It happened without warning, from out of nowhere.
"It felt like an iron bar striking my shoulder, like a real thick, heavy iron bar; but when I looked back, there was no one, (of course). I was wearing a thick pullover, which was damaged, too, with a hole in it, and even in the t-shirt below was a hole, and it was bleeding up here."
Touching his wound made him shiver - it wasn't an iron bar, it was a pistol bullet. But how can a bullet just fall down from the sky?
It can't be a direct shot from a pistol, impossible. With experts from the "defense-technical department for weapons and ammunition" we want to find out, if that bullet can originate from an indirect shot. Can you be injured by an indirect shot?

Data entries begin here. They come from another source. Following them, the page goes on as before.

-- pv_equiv track=rewrite | github.com/nyreemarsh/pebblepay | backend/app/pdf_generator.py | parse_contract_sections
-- ===== SOURCE A (Python) =====
-- def parse_contract_sections(contract_text: str) -> list:
--     """Parse contract text into sections."""
--     sections = []
--     current_title = None
--     current_content = []
--
--     for line in contract_text.split('\n'):
--         line_stripped = line.strip()
--         is_header = False
--
--         if line_stripped and len(line_stripped) > 2:
--             if line_stripped[0].isdigit() and '.' in line_stripped[:3]:
--                 is_header = True
--             elif line_stripped.isupper() and 3 < len(line_stripped) < 50:
--                 is_header = True
--             elif line_stripped.startswith('===') or line_stripped.startswith('---'):
--                 continue
--
--         if is_header:
--             if current_title or current_content:
--                 sections.append((current_title, '\n'.join(current_content)))
--             current_title = line_stripped
--             current_content = []
--         elif line_stripped:
--             current_content.append(line_stripped)
--
--     if current_title or current_content:
--         sections.append((current_title, '\n'.join(current_content)))
--
--     return sections
-- ===== SOURCE B (Python) =====
-- def parse_contract_sections(contract_text: str) -> list:
--     """Parse contract text into sections (two-pass: classify lines, then group by headers)."""
--     tokens = []
--     for raw in contract_text.split('\n'):
--         s = raw.strip()
--         if not s:
--             continue
--         if len(s) > 2 and s[0].isdigit() and '.' in s[:3]:
--             tokens.append((True, s))
--         elif len(s) > 2 and s.isupper() and 3 < len(s) < 50:
--             tokens.append((True, s))
--         elif len(s) > 2 and (s.startswith('===') or s.startswith('---')):
--             pass
--         else:
--             tokens.append((False, s))
--     sections = []
--     i = 0
--     n = len(tokens)
--     while i < n:
--         is_hdr, s = tokens[i]
--         j = i + 1
--         while j < n and not tokens[j][0]:
--             j += 1
--         body = [t[1] for t in tokens[i + 1:j]]
--         if is_hdr:
--             sections.append((s, '\n'.join(body)))
--         else:
--             sections.append((None, '\n'.join([s] + body)))
--         i = j
--     return sections
-- ===== Notes on version B (the rewrite author's own statement) =====
-- stated objective: alternative
-- what changed: A interleaves header detection with mutable section accumulation in one stateful loop with a trailing flush; B first classifies each line into header/content tokens (dropping blanks and ===/--- rules) and then groups the token list into sections by scanning to the next header, with no flush state.
import Mathlib
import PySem

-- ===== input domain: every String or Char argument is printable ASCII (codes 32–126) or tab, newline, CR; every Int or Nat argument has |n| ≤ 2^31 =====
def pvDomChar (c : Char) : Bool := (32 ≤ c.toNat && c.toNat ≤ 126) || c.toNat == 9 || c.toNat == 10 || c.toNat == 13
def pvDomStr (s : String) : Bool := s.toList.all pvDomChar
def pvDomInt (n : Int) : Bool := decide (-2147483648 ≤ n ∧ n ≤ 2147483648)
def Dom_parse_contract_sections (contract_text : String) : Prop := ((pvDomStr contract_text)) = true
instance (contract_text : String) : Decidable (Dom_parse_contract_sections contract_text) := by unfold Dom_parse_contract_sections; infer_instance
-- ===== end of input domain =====

-- B restructures A's single stateful flush loop into classify-then-group (alternative decomposition, same cost); equivalence is proved for all inputs.

-- s.isupper() for a whole string: at least one uppercase cased char and no lowercase one (exact on the ASCII domain)
def pvIsUpperStr (s : String) : Bool :=
  s.toList.any PySem.Chars.isupper && !s.toList.any PySem.Chars.islower

-- Python truthiness of the Optional[str] current_title
def pvOptTruthy : Option String → Bool
  | none => false
  | some s => !(s == "")

-- the three tests A and B both apply to a stripped line (the same Python expressions occur in both sources)
def pvDigitDot (s : String) : Bool :=
  (match PySem.Str.pyGet? s 0 with | some c => PySem.Chars.isdigit c | none => false)
    && PySem.Str.isIn "." (PySem.Str.slice s none (some 3))

def pvUpperHdr (s : String) : Bool :=
  pvIsUpperStr s && (decide ((3 : Int) < PySem.Str.len s) && decide (PySem.Str.len s < (50 : Int)))

def pvRule (s : String) : Bool :=
  PySem.Str.startswith s "===" || PySem.Str.startswith s "---"

-- ===== PORT A =====
-- the 'if is_header:' block of A's loop body
def pvHeaderAct (st : List (Option String × String) × Option String × List String) (s : String) :
    List (Option String × String) × Option String × List String :=
  ((if pvOptTruthy st.2.1 || !st.2.2.isEmpty then
      st.1 ++ [(st.2.1, PySem.Str.join "\n" st.2.2)] else st.1), some s, [])

-- the 'elif line_stripped:' block of A's loop body
def pvContentAct (st : List (Option String × String) × Option String × List String) (s : String) :
    List (Option String × String) × Option String × List String :=
  (st.1, st.2.1, st.2.2 ++ [s])

-- one iteration of A's for-loop (state = (sections, current_title, current_content))
def pvStepA (st : List (Option String × String) × Option String × List String) (line : String) :
    List (Option String × String) × Option String × List String :=
  let s := PySem.Str.strip line
  if !(s == "") && decide (2 < PySem.Str.len s) then
    if pvDigitDot s then
      pvHeaderAct st s
    else if pvUpperHdr s then
      pvHeaderAct st s
    else if pvRule s then
      st  -- continue
    else
      pvContentAct st s  -- is_header stayed False, line_stripped truthy
  else if !(s == "") then
    pvContentAct st s
  else
    st

def parse_contract_sections (contract_text : String) : List (Option String × String) :=
  let fin := ((PySem.Str.split? contract_text "\n").getD []).foldl pvStepA ([], none, [])
  if pvOptTruthy fin.2.1 || !fin.2.2.isEmpty then
    fin.1 ++ [(fin.2.1, PySem.Str.join "\n" fin.2.2)]
  else fin.1

-- ===== PORT B =====
-- pass 1: classify a raw line: none = skipped, some (true, s) = header, some (false, s) = content
def pvClassify (line : String) : Option (Bool × String) :=
  let s := PySem.Str.strip line
  if s == "" then none
  else if decide (2 < PySem.Str.len s) && pvDigitDot s then some (true, s)
  else if decide (2 < PySem.Str.len s) && pvUpperHdr s then some (true, s)
  else if decide (2 < PySem.Str.len s) && pvRule s then none
  else some (false, s)

-- pass 2: group the token list into sections: each chunk runs to the next header token
def pvSections : List (Bool × String) → List (Option String × String)
  | [] => []
  | (true, t) :: rest =>
      (some t, PySem.Str.join "\n" ((rest.takeWhile (fun p => !p.1)).map (·.2))) ::
        pvSections (rest.dropWhile (fun p => !p.1))
  | (false, s) :: rest =>
      (none, PySem.Str.join "\n" (s :: (rest.takeWhile (fun p => !p.1)).map (·.2))) ::
        pvSections (rest.dropWhile (fun p => !p.1))
  termination_by toks => toks.length
  decreasing_by
    · have := List.length_dropWhile_le (fun p : Bool × String => !p.1) rest
      simp; omega
    · have := List.length_dropWhile_le (fun p : Bool × String => !p.1) rest
      simp; omega

def parse_contract_sections_alt (contract_text : String) : List (Option String × String) :=
  pvSections (((PySem.Str.split? contract_text "\n").getD []).filterMap pvClassify)

-- ===== PRECONDITION & SPEC =====
def Spec_parse_contract_sections (contract_text : String) (out : List (Option String × String)) : Prop := out = parse_contract_sections_alt contract_text
instance (contract_text : String) (out : List (Option String × String)) : Decidable (Spec_parse_contract_sections contract_text out) := by unfold Spec_parse_contract_sections; infer_instance

-- ===== CLAIM (what is proved, stated in full; the proofs are below) =====
def Claim_equal_parse_contract_sections : Prop := ∀ (contract_text : String), Dom_parse_contract_sections contract_text → Spec_parse_contract_sections contract_text (parse_contract_sections contract_text)

-- ===== LEMMAS AND PROOFS =====

-- A's fold step, expressed on an already-classified token
def pvTokStep (st : List (Option String × String) × Option String × List String)
    (tok : Bool × String) : List (Option String × String) × Option String × List String :=
  match tok with
  | (true, s) => pvHeaderAct st s
  | (false, s) => pvContentAct st s

-- A's trailing flush
def pvFinalize (st : List (Option String × String) × Option String × List String) :
    List (Option String × String) :=
  if pvOptTruthy st.2.1 || !st.2.2.isEmpty then
    st.1 ++ [(st.2.1, PySem.Str.join "\n" st.2.2)]
  else st.1

-- what finishing the fold from state (title, content) over a token list produces
def pvEmit (title : Option String) (content : List String) (toks : List (Bool × String)) :
    List (Option String × String) :=
  let c := content ++ (toks.takeWhile (fun p => !p.1)).map (·.2)
  (if pvOptTruthy title || !c.isEmpty then [(title, PySem.Str.join "\n" c)] else []) ++
    pvSections (toks.dropWhile (fun p => !p.1))

theorem pvStepA_eq_tokStep (st : List (Option String × String) × Option String × List String)
    (line : String) :
    pvStepA st line =
      (match pvClassify line with
       | none => st
       | some tok => pvTokStep st tok) := by
  simp only [pvStepA, pvClassify, pvTokStep]
  by_cases he : PySem.Str.strip line = ""
  · simp [he]
  · by_cases hl : 2 < (PySem.Chars.strip line.toList).length
    · cases hd : pvDigitDot (PySem.Str.strip line) <;>
        cases hu : pvUpperHdr (PySem.Str.strip line) <;>
        cases hr : pvRule (PySem.Str.strip line) <;>
        simp [he, hl, hd, hu, hr, PySem.Str.len]
    · simp [he, hl, PySem.Str.len]

theorem pvFoldA_eq_foldTok (lines : List String)
    (st : List (Option String × String) × Option String × List String) :
    lines.foldl pvStepA st = (lines.filterMap pvClassify).foldl pvTokStep st := by
  induction lines generalizing st with
  | nil => rfl
  | cons l ls ih =>
      simp only [List.foldl_cons, List.filterMap_cons, pvStepA_eq_tokStep]
      cases h : pvClassify l with
      | none => simp [ih]
      | some p => simp [List.foldl_cons, ih]

theorem pv_classify_header_ne_empty (line : String) (s : String)
    (h : pvClassify line = some (true, s)) : s ≠ "" := by
  simp only [pvClassify] at h
  split_ifs at h with h0 <;> simp_all <;>
    · intro hs; subst hs; simp_all

theorem pv_invariant (toks : List (Bool × String))
    (hh : ∀ p ∈ toks, p.1 = true → p.2 ≠ "")
    (secs : List (Option String × String)) (title : Option String) (content : List String) :
    pvFinalize (toks.foldl pvTokStep (secs, title, content)) =
      secs ++ pvEmit title content toks := by
  induction toks generalizing secs title content with
  | nil =>
      simp only [List.foldl_nil, pvFinalize, pvEmit, pvSections, List.takeWhile, List.dropWhile,
        List.map_nil, List.append_nil]
      split_ifs <;> simp
  | cons p rest ih =>
      obtain ⟨b, s⟩ := p
      cases b with
      | false =>
          have hrec := ih (fun q hq => hh q (List.mem_cons_of_mem _ hq)) secs title (content ++ [s])
          simp only [List.foldl_cons, pvTokStep, pvContentAct] at hrec ⊢
          rw [hrec]
          simp [pvEmit, List.takeWhile, List.dropWhile, List.append_assoc]
      | true =>
          have hs : s ≠ "" := hh (true, s) List.mem_cons_self rfl
          have hrec := ih (fun q hq => hh q (List.mem_cons_of_mem _ hq))
            (if pvOptTruthy title || !content.isEmpty then
              secs ++ [(title, PySem.Str.join "\n" content)] else secs) (some s) []
          simp only [List.foldl_cons, pvTokStep, pvHeaderAct] at hrec ⊢
          rw [hrec]
          have htr : pvOptTruthy (some s) = true := by
            simp [pvOptTruthy]; exact hs
          simp only [pvEmit, List.takeWhile, List.dropWhile, Bool.not_true, htr, Bool.true_or,
            List.map_nil, List.append_nil, List.nil_append, List.map, List.isEmpty_nil,
            if_true, List.map_cons]
          rw [pvSections]
          split_ifs <;> simp

theorem pvSections_eq_emit (toks : List (Bool × String)) :
    pvSections toks = pvEmit none [] toks := by
  match toks with
  | [] => simp [pvEmit, pvSections, pvOptTruthy]
  | (true, t) :: rest =>
      simp [pvEmit, pvOptTruthy, List.takeWhile, List.dropWhile]
  | (false, s) :: rest =>
      rw [pvSections]
      simp [pvEmit, pvOptTruthy, List.takeWhile, List.dropWhile]

-- ===== VERDICT (by name: the statement is the Claim_ definition above) =====
theorem parse_contract_sections_spec : Claim_equal_parse_contract_sections := by
  intro contract_text _
  show parse_contract_sections contract_text = parse_contract_sections_alt contract_text
  unfold parse_contract_sections parse_contract_sections_alt
  have hh : ∀ p ∈ ((PySem.Str.split? contract_text "\n").getD []).filterMap pvClassify,
      (p : Bool × String).1 = true → p.2 ≠ "" := by
    intro p hp hb
    rw [List.mem_filterMap] at hp
    obtain ⟨l, _, hl⟩ := hp
    obtain ⟨b, s⟩ := p
    cases hb
    exact pv_classify_header_ne_empty l s hl
  rw [pvFoldA_eq_foldTok]
  have hinv := pv_invariant _ hh [] none []
  simp only [pvFinalize] at hinv
  simp only [hinv, List.nil_append, pvSections_eq_emit]
theorem nodup_foldl_update {α β : Type} [BEq β] [LawfulBEq β] (l : List α) (g : α → List β)
    (acc : PySem.Set β) (h : acc.Nodup) :
    (l.foldl (fun acc e => PySem.Set.update acc (g e)) acc).Nodup := by
  induction l generalizing acc with
  | nil => exact h
  | cons a l ih => exact ih _ (PySem.Set.nodup_update _ _ h)

-- A's inner loop, characterised
theorem foldA_char (out : List (List Int)) (s : PySem.Set Int)
    (acc : List (List Int)) (b : Bool) :
    out.foldl
      (fun (p : List (List Int) × Bool) output_set =>
        if PySem.Set.inter output_set s ≠ [] then
          (p.1 ++ [PySem.Set.update output_set s], true)
        else
          (p.1 ++ [output_set], p.2)) (acc, b)
    = (acc ++ out.map (fun os => if PySem.Set.inter os s ≠ [] then PySem.Set.update os s else os),
       b || out.any (fun os => PySem.Set.inter os s ≠ [])) := by
  induction out generalizing acc b with
  | nil => simp
  | cons os out ih =>
    simp only [List.foldl_cons, List.map_cons, List.any_cons]
    by_cases h : PySem.Set.inter os s ≠ []
    · rw [if_pos h, ih]; simp [h]
    · rw [if_neg h, ih]; simp [h]

theorem inter_ne_nil_iff (os s : List Int) :
    PySem.Set.inter os s ≠ [] ↔ ∃ e ∈ s, e ∈ os := by
  rw [← List.isEmpty_eq_false_iff, List.isEmpty_eq_false_iff_exists_mem]
  constructor
  · rintro ⟨x, hx⟩
    rw [PySem.Set.mem_inter _ _ _] at hx
    exact ⟨x, hx.2, hx.1⟩
  · rintro ⟨e, hs, ho⟩
    exact ⟨e, (PySem.Set.mem_inter _ _ _).2 ⟨ho, hs⟩⟩

-- B's index-update loop, characterised pointwise
theorem foldl_set_getD (idxs : List Nat) (out : List (List Int)) (s : List Int)
    (hnd : idxs.Nodup) (hlt : ∀ i ∈ idxs, i < out.length) (j : Nat) :
    (idxs.foldl (fun ol i => ol.set i (PySem.Set.update (ol.getD i []) s)) out).getD j []
      = if j ∈ idxs then PySem.Set.update (out.getD j []) s else out.getD j [] := by
  induction idxs generalizing out with
  | nil => simp
  | cons i idxs ih =>
    have hi : i < out.length := hlt i (by simp)
    have hrec := ih (out.set i (PySem.Set.update (out.getD i []) s)) hnd.of_cons
      (fun k hk => by simpa using hlt k (by simp [hk]))
    simp only [List.foldl_cons, hrec]
    by_cases hj : j ∈ idxs
    · have hji : j ≠ i := fun h => (List.nodup_cons.1 hnd).1 (h ▸ hj)
      simp [hj, List.getD_eq_getElem?_getD, List.getElem?_set_ne (Ne.symm hji)]
    · by_cases hji : j = i
      · subst hji
        simp [hj, List.getD_eq_getElem?_getD, List.getElem?_set_self, hi,
          List.getElem?_eq_getElem hi]
      · simp [hj, hji, List.getD_eq_getElem?_getD, List.getElem?_set_ne (Ne.symm hji)]

theorem foldl_set_length (idxs : List Nat) (out : List (List Int)) (s : List Int) :
    (idxs.foldl (fun ol i => ol.set i (PySem.Set.update (ol.getD i []) s)) out).length
      = out.length := by
  induction idxs generalizing out with
  | nil => rfl
  | cons i idxs ih =>
    simp only [List.foldl_cons]
    rw [ih]
    simp

-- B's dict-update loop, characterised pointwise
theorem dict_foldl_getD (s : List Int) (hnd : s.Nodup) (m : PySem.Dict Int (List Nat))
    (f : List Nat → List Nat) (x : Int) :
    (s.foldl (fun m e => m.insert e (f (m.getD e []))) m).getD x []
      = if x ∈ s then f (m.getD x []) else m.getD x [] := by
  induction s generalizing m with
  | nil => simp
  | cons a s ih =>
    simp only [List.foldl_cons, ih (List.nodup_cons.1 hnd).2]
    by_cases hx : x ∈ s
    · have hxa : x ≠ a := fun h => (List.nodup_cons.1 hnd).1 (h ▸ hx)
      simp [hx, PySem.Dict.getD_insert, hxa]
    · by_cases hxa : x = a
      · subst hxa; simp [hx, PySem.Dict.getD_insert]
      · simp [hx, hxa, PySem.Dict.getD_insert]

-- one step: A's step equals B's step and the invariant is preserved
theorem step_eq_and_inv (out : List (List Int)) (m : PySem.Dict Int (List Nat)) (l : List Int)
    (hinv : MapInv out m) :
    mergeStepA out l = (mergeStepB (out, m) l).1 ∧
      MapInv (mergeStepB (out, m) l).1 (mergeStepB (out, m) l).2 := by
  set s : PySem.Set Int := PySem.Set.ofList l with hs
  have hsnd : s.Nodup := PySem.Set.nodup_ofList l
  set idxSet : PySem.Set Nat :=
    s.foldl (fun acc e => PySem.Set.update acc (m.getD e [])) [] with hidxSet
  set idxs := PySem.List.sorted idxSet (fun i => i) false with hidxs
  -- membership in idxs
  have hmem : ∀ i : Nat, i ∈ idxs ↔ (i < out.length ∧ ∃ e ∈ s, e ∈ out.getD i []) := by
    intro i
    rw [hidxs, PySem.List.mem_sorted, hidxSet, mem_foldl_update]
    simp only [List.not_mem_nil, false_or]
    constructor
    · rintro ⟨e, he, hi⟩
      rcases (hinv e i).1 hi with ⟨h1, h2⟩
      exact ⟨h1, e, he, h2⟩
    · rintro ⟨h1, e, he, h2⟩
      exact ⟨e, he, (hinv e i).2 ⟨h1, h2⟩⟩
  have hlt : ∀ i ∈ idxs, i < out.length := fun i hi => ((hmem i).1 hi).1
  have hndidx : idxs.Nodup := by
    refine ((PySem.List.sorted_perm idxSet (fun i => i) false).nodup_iff).2 ?_
    rw [hidxSet]
    exact nodup_foldl_update s (fun e => m.getD e []) [] List.nodup_nil
  -- A's step in closed form
  have hA : mergeStepA out l =
      (if (out.any fun os => decide (PySem.Set.inter os s ≠ [])) = true then
        out.map (fun os => if PySem.Set.inter os s ≠ [] then PySem.Set.update os s else os)
      else out ++ [s]) := by
    unfold mergeStepA
    simp only [foldA_char, ← hs, Bool.false_or, List.nil_append]
    by_cases h : (out.any fun os => decide (PySem.Set.inter os s ≠ [])) = true
    · rw [if_neg (not_not_intro h), if_pos h]
    · have hno : ∀ os ∈ out, ¬ PySem.Set.inter os s ≠ [] := by
        intro os hos hne
        exact h (List.any_eq_true.2 ⟨os, hos, by simpa using hne⟩)
      have hmapid : out.map (fun os => if PySem.Set.inter os s ≠ [] then PySem.Set.update os s else os) = out := by
        rw [List.map_congr_left (fun os hos => if_neg (hno os hos))]
        exact List.map_id _
      rw [if_pos h, if_neg h, hmapid]
  -- the intersection test at index i matches membership in idxs
  have hiter : ∀ i : Nat, i < out.length →
      ((PySem.Set.inter (out.getD i []) s ≠ []) ↔ i ∈ idxs) := by
    intro i hi
    rw [inter_ne_nil_iff, hmem]
    exact ⟨fun h => ⟨hi, h⟩, fun h => h.2⟩
  -- any-intersection ↔ idxs nonempty
  have hany : out.any (fun os => PySem.Set.inter os s ≠ []) ↔ idxs ≠ [] := by
    rw [List.any_eq_true, ← List.isEmpty_eq_false_iff, List.isEmpty_eq_false_iff_exists_mem]
    constructor
    · rintro ⟨os, hos, h⟩
      simp only [decide_eq_true_eq] at h
      rcases List.mem_iff_getElem.1 hos with ⟨i, hil, rfl⟩
      exact ⟨i, (hiter i hil).1 (by simpa [List.getD_eq_getElem?_getD, List.getElem?_eq_getElem hil] using h)⟩
    · rintro ⟨i, hi⟩
      have hil := hlt i hi
      refine ⟨out.getD i [], ?_, by simpa using (hiter i hil).2 hi⟩
      simp [List.getD_eq_getElem?_getD, List.getElem?_eq_getElem hil]
  by_cases hcase : idxs ≠ []
  · -- merging case
    have hanyt : out.any (fun os => PySem.Set.inter os s ≠ []) = true := by
      simpa using hany.2 hcase
    have hBout : (mergeStepB (out, m) l).1 =
        idxs.foldl (fun ol i => ol.set i (PySem.Set.update (ol.getD i []) s)) out := by
      simp only [mergeStepB, ← hs, ← hidxSet, ← hidxs]
      rw [if_pos hcase]
    have hBm : (mergeStepB (out, m) l).2 =
        s.foldl (fun m e => m.insert e (PySem.Set.update (m.getD e []) idxs)) m := by
      simp only [mergeStepB, ← hs, ← hidxSet, ← hidxs]
      rw [if_pos hcase]
    have hlen : (mergeStepB (out, m) l).1.length = out.length := by
      rw [hBout]; exact foldl_set_length _ _ _
    have hgetD : ∀ j : Nat, (mergeStepB (out, m) l).1.getD j []
        = if j ∈ idxs then PySem.Set.update (out.getD j []) s else out.getD j [] := by
      intro j; rw [hBout]; exact foldl_set_getD idxs out s hndidx hlt j
    constructor
    · rw [hA, if_pos hanyt]
      apply List.ext_getElem (by simp [hlen])
      intro j hj1 hj2
      have hjo : j < out.length := by simpa using hj1
      have h1 : (mergeStepB (out, m) l).1[j] = (mergeStepB (out, m) l).1.getD j [] := by
        simp [List.getD_eq_getElem?_getD, List.getElem?_eq_getElem hj2]
      have h2 : (out.map (fun os => if PySem.Set.inter os s ≠ [] then PySem.Set.update os s else os))[j]
          = if PySem.Set.inter (out.getD j []) s ≠ [] then PySem.Set.update (out.getD j []) s else out.getD j [] := by
        simp [List.getD_eq_getElem?_getD, List.getElem?_eq_getElem hjo]
      rw [h2, h1, hgetD j]
      by_cases hj : j ∈ idxs
      · rw [if_pos hj, if_pos ((hiter j hjo).2 hj)]
      · rw [if_neg hj, if_neg (fun h => hj ((hiter j hjo).1 h))]
    · intro e i
      rw [hBm, dict_foldl_getD s hsnd m (fun v => PySem.Set.update v idxs) e, hgetD i, hlen]
      by_cases he : e ∈ s
      · rw [if_pos he, PySem.Set.mem_update]
        constructor
        · rintro (hi | hi)
          · rcases (hinv e i).1 hi with ⟨h1, h2⟩
            refine ⟨h1, ?_⟩
            by_cases hid : i ∈ idxs
            · simp [hid, PySem.Set.mem_update, h2, ← List.getD_eq_getElem?_getD]
            · simp [hid, h2, ← List.getD_eq_getElem?_getD]
          · exact ⟨hlt i hi, by simp [hi, PySem.Set.mem_update, he, ← List.getD_eq_getElem?_getD]⟩
        · rintro ⟨h1, h2⟩
          by_cases hid : i ∈ idxs
          · exact Or.inr hid
          · rw [if_neg hid] at h2
            exact Or.inl ((hinv e i).2 ⟨h1, h2⟩)
      · rw [if_neg he]
        rw [hinv e i]
        constructor
        · rintro ⟨h1, h2⟩
          refine ⟨h1, ?_⟩
          by_cases hid : i ∈ idxs
          · simp [hid, PySem.Set.mem_update, h2, ← List.getD_eq_getElem?_getD]
          · simp [hid, h2, ← List.getD_eq_getElem?_getD]
        · rintro ⟨h1, h2⟩
          refine ⟨h1, ?_⟩
          by_cases hid : i ∈ idxs
          · rw [if_pos hid, PySem.Set.mem_update] at h2
            rcases h2 with h2 | h2
            · exact h2
            · exact absurd h2 he
          · rwa [if_neg hid] at h2
  · -- appending case
    rw [not_not] at hcase
    have hanyf : out.any (fun os => PySem.Set.inter os s ≠ []) = false := by
      by_contra h
      exact (hany.1 (by simpa using h)) (by simp [hcase])
    have hBout : (mergeStepB (out, m) l).1 = out ++ [s] := by
      simp only [mergeStepB, ← hs, ← hidxSet, ← hidxs, hcase]
      simp
    have hBm : (mergeStepB (out, m) l).2 =
        s.foldl (fun m e => m.insert e (PySem.Set.add (m.getD e []) out.length)) m := by
      simp only [mergeStepB, ← hs, ← hidxSet, ← hidxs, hcase]
      simp
    constructor
    · rw [hA, hanyf, hBout]; simp
    · intro e i
      rw [hBm, dict_foldl_getD s hsnd m (fun v => PySem.Set.add v out.length) e, hBout]
      have hgd : ∀ i : Nat, (out ++ [s]).getD i [] =
          if i < out.length then out.getD i [] else if i = out.length then s else [] := by
        intro i
        by_cases h1 : i < out.length
        · simp [h1, List.getD_eq_getElem?_getD, List.getElem?_append_left h1]
        · by_cases h2 : i = out.length
          · subst h2; simp [h1, List.getD_eq_getElem?_getD, List.getElem?_append_right (le_refl _)]
          · have : (out ++ [s]).length ≤ i := by
              simp only [List.length_append, List.length_cons, List.length_nil]
              omega
            simp [h1, h2, List.getD_eq_getElem?_getD, List.getElem?_eq_none this]
      by_cases he : e ∈ s
      · rw [if_pos he, PySem.Set.mem_add, hinv e i, hgd i]
        simp only [List.length_append, List.length_cons, List.length_nil]
        constructor
        · rintro (⟨h1, h2⟩ | h1)
          · exact ⟨by omega, by simp [h1, h2, ← List.getD_eq_getElem?_getD]⟩
          · exact ⟨by omega, by simp [h1, Nat.lt_irrefl, he, ← List.getD_eq_getElem?_getD]⟩
        · rintro ⟨h1, h2⟩
          by_cases hil : i < out.length
          · rw [if_pos hil] at h2; exact Or.inl ⟨hil, h2⟩
          · exact Or.inr (by omega)
      · rw [if_neg he, hinv e i, hgd i]
        simp only [List.length_append, List.length_cons, List.length_nil]
        constructor
        · rintro ⟨h1, h2⟩
          exact ⟨by omega, by simp [h1, h2, ← List.getD_eq_getElem?_getD]⟩
        · rintro ⟨h1, h2⟩
          by_cases hil : i < out.length
          · rw [if_pos hil] at h2; exact ⟨hil, h2⟩
          · by_cases hie : i = out.length
            · rw [if_neg hil, if_pos hie] at h2; exact absurd h2 he
            · rw [if_neg hil, if_neg hie] at h2; exact absurd h2 (List.not_mem_nil)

The experts are only left to this: they have to follow the way of the bullet: how high does it fly and how fast is it when coming down? With radar and infrared the technicians want to track the only 9mm sizing projectile.
Last preparations, (7,6..1) Velocity of the projectile at the start 1500km/h; the special ammunition leaves an path of heat, which the infrared camera can show. Then the bullet get's invisible for the infrared camera. Now it's up to the radar, the bullet is getting slower an reaches it's highpoint after 13 seconds, in 1km altitude. Then it's falling, an speeding up again, the radar measures 350km/h at impact, four times slower then at the launch. Is that still dangerous? To test on that, you need a slower bullet, the trick: a specialist prepares the ammunition. The less powder is in the cartridge, the slower it goes. Instead of the usual 1500, now only 350km/h, the falling-speed of the pistol bullet.
Now the weapons experts want to test the decelerated ammunition. The target: a block of gelatin which behaves like human tissue. High-speed cameras are recording what happens. Safety comes first, the experts protect themselves by steel doors. (On command, 3 2 1.) And that for good reason - even the slowed bullet pierces, deep into the tissue, a human would have suffered severe injuries. But what if the head gets hit? Does the bone of the skull resist against the impact? A plate of bone can simulate that. (On command 3 2 1)
And really: the bullet penetrates through the artificial skull plate.
The experiments show clearly: A shot into the air is slower when coming back down, but still deadly.
Mr. Leineweber had bad luck: "5cm more towards the head and I would have been dead".
There's one solution: The bullet has to leave the field of gravity of the earth, then it won't fall back down. But that means, it has to be really fast: escape velocity: over 40000km/h.
By this meaning, stay curios an go for some banging.